GIVEN ENTRIES =>
* * * * * * * * *

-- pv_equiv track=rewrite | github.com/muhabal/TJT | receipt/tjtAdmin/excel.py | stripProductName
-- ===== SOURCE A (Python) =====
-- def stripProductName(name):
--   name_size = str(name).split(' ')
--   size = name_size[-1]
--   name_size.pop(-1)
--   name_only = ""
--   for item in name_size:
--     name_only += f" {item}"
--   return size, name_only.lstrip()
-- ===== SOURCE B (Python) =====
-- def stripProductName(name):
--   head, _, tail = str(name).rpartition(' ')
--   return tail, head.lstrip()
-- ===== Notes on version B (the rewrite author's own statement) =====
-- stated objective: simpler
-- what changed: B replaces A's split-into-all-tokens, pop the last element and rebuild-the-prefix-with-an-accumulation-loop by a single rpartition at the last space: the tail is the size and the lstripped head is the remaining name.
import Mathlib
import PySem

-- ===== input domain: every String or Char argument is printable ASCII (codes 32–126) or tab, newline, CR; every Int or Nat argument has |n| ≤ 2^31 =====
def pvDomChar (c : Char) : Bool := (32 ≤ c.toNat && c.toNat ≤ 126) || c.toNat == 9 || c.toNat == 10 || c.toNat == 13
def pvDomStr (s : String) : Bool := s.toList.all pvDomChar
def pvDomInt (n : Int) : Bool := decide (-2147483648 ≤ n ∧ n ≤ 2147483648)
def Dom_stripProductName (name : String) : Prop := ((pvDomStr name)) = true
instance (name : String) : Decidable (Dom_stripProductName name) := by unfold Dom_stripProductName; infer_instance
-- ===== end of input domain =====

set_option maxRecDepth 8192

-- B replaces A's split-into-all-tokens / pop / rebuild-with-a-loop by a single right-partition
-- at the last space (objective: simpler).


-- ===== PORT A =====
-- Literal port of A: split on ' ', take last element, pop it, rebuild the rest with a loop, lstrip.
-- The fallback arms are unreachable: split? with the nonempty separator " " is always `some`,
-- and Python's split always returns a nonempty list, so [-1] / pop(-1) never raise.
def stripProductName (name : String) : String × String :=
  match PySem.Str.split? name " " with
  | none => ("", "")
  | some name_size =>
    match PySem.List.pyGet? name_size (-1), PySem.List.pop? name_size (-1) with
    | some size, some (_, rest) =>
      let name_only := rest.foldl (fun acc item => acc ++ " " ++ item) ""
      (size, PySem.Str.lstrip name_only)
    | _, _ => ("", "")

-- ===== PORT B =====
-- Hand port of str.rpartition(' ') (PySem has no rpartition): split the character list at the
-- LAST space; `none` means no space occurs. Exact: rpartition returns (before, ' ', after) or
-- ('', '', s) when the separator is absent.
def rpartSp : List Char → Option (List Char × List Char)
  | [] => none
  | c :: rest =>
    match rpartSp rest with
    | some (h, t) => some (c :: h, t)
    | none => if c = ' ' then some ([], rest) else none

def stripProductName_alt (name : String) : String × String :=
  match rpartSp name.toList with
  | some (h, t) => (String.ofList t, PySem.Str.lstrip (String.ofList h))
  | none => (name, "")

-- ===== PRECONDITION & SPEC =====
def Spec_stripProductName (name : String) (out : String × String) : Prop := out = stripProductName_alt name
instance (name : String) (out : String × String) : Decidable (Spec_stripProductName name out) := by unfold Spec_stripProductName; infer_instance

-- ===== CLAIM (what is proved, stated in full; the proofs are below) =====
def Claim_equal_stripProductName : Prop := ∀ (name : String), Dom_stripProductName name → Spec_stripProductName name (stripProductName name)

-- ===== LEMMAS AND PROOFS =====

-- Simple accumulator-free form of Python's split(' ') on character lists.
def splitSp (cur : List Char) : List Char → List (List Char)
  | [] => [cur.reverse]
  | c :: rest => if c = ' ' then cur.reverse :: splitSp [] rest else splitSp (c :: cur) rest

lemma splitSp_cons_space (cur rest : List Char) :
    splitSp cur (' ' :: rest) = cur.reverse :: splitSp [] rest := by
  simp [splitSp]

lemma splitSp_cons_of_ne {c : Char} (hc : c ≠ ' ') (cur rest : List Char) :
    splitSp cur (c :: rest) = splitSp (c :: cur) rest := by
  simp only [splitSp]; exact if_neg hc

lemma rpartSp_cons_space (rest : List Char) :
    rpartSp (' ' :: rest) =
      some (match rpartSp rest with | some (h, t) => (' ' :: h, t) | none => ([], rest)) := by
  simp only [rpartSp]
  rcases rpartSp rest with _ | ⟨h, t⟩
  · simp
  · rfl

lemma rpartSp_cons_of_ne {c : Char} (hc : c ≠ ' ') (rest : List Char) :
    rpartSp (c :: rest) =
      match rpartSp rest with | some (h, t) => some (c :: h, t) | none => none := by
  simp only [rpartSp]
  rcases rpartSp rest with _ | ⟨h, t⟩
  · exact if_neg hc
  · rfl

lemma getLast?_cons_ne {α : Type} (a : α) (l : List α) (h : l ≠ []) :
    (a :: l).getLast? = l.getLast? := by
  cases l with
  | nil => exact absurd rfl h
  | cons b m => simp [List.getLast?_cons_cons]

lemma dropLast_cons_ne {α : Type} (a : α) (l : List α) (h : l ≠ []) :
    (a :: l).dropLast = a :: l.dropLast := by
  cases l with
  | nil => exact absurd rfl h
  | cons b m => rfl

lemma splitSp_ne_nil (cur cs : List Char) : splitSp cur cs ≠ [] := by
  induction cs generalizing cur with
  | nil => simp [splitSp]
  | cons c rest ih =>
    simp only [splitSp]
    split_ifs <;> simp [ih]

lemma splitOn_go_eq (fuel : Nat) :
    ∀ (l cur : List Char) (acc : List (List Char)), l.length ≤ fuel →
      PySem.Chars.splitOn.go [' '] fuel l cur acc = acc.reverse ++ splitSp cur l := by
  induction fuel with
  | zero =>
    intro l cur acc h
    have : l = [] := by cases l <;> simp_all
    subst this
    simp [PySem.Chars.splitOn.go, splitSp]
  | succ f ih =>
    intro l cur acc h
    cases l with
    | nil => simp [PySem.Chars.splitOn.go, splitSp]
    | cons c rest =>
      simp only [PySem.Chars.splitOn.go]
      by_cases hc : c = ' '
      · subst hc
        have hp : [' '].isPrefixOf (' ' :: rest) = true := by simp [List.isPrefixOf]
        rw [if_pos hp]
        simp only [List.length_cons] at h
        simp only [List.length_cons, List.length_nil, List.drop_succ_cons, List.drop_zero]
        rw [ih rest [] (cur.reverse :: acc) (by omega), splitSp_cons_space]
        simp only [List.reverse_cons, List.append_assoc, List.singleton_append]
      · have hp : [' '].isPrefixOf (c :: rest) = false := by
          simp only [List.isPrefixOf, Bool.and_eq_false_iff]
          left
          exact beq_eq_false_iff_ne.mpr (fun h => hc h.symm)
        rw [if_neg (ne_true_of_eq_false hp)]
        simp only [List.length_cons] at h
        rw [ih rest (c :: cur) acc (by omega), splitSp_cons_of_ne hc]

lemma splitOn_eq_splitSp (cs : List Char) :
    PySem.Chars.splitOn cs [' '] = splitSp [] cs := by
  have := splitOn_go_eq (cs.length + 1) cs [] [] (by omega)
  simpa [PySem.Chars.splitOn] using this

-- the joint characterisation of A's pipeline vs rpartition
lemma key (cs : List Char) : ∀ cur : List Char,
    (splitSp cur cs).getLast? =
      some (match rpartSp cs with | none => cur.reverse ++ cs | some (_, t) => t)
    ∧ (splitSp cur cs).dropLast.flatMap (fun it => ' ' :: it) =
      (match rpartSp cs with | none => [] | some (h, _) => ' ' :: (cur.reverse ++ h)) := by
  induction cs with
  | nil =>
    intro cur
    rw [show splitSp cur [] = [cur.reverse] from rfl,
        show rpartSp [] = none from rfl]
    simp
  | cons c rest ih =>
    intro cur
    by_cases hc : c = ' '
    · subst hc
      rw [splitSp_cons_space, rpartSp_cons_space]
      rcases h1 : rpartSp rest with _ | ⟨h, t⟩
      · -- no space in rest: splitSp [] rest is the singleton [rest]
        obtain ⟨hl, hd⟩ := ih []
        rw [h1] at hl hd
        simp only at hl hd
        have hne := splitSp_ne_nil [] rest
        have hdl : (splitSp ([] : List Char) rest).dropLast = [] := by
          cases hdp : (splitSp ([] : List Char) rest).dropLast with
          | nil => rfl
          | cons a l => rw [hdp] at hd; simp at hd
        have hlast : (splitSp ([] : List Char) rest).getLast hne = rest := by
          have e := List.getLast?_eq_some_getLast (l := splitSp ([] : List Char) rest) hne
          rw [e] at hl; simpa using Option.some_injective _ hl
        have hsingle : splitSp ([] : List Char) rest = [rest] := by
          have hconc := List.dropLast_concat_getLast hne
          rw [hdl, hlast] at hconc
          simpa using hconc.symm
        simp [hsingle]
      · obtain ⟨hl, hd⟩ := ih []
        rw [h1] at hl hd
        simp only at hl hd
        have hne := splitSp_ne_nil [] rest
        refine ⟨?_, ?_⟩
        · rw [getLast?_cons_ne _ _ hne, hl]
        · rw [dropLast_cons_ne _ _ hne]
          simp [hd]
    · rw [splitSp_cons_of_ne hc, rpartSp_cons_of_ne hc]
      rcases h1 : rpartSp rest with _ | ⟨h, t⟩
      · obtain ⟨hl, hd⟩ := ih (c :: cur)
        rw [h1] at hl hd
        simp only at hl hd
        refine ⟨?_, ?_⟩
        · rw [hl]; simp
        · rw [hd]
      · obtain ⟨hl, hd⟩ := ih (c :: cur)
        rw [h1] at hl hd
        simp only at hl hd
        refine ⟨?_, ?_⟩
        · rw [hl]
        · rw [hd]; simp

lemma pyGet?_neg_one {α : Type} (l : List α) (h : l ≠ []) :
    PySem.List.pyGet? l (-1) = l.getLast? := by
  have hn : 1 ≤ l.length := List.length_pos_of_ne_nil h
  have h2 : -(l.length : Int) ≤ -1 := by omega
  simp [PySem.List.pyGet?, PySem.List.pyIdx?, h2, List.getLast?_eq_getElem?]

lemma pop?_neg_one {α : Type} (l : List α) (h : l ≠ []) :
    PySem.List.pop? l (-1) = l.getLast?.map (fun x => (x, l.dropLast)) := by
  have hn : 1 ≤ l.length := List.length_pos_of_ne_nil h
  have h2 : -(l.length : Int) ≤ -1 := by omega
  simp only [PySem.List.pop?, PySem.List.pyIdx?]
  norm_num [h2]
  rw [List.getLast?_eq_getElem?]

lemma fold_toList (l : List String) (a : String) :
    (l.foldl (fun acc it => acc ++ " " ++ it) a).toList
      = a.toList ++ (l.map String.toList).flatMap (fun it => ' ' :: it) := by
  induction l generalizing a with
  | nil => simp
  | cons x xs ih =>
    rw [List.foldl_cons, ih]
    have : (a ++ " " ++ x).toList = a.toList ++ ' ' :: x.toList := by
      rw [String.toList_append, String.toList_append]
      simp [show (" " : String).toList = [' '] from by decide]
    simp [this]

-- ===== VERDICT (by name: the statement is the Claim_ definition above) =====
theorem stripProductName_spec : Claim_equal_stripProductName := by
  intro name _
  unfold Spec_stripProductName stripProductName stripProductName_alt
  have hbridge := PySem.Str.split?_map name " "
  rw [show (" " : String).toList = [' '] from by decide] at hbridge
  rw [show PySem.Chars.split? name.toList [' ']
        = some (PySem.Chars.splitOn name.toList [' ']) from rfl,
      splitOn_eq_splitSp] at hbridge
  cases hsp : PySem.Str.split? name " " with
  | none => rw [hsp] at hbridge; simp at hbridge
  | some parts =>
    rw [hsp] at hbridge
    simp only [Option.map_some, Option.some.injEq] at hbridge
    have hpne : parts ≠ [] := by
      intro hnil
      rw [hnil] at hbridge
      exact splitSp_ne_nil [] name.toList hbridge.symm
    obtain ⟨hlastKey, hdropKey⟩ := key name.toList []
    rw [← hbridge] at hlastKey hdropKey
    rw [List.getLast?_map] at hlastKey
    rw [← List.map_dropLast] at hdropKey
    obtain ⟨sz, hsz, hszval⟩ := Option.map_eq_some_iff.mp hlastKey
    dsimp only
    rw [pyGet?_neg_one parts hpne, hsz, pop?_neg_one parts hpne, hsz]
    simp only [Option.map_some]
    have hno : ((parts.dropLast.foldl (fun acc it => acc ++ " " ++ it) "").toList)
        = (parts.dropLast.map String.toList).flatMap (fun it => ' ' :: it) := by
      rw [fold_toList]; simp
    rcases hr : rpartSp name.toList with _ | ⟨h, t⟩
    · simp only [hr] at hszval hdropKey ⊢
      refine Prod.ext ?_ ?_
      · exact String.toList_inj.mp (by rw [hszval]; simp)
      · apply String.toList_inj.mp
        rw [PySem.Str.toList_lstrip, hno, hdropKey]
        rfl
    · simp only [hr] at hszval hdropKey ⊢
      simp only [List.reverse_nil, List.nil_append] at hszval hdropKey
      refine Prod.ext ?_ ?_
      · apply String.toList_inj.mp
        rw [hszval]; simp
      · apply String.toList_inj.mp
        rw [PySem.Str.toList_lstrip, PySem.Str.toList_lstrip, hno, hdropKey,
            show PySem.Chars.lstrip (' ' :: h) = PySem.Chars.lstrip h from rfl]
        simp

* * * * * * * * *

WORK REQUEST => Look above for the line that contains "induction l generalizing a with". Starting there, transcribe every line exactly until you have copied the line that contains "intro name _".

YOUR RESPONSE =>
  induction l generalizing a with
  | nil => simp
  | cons x xs ih =>
    rw [List.foldl_cons, ih]
    have : (a ++ " " ++ x).toList = a.toList ++ ' ' :: x.toList := by
      rw [String.toList_append, String.toList_append]
      simp [show (" " : String).toList = [' '] from by decide]
    simp [this]

-- ===== VERDICT (by name: the statement is the Claim_ definition above) =====
theorem stripProductName_spec : Claim_equal_stripProductName := by
  intro name _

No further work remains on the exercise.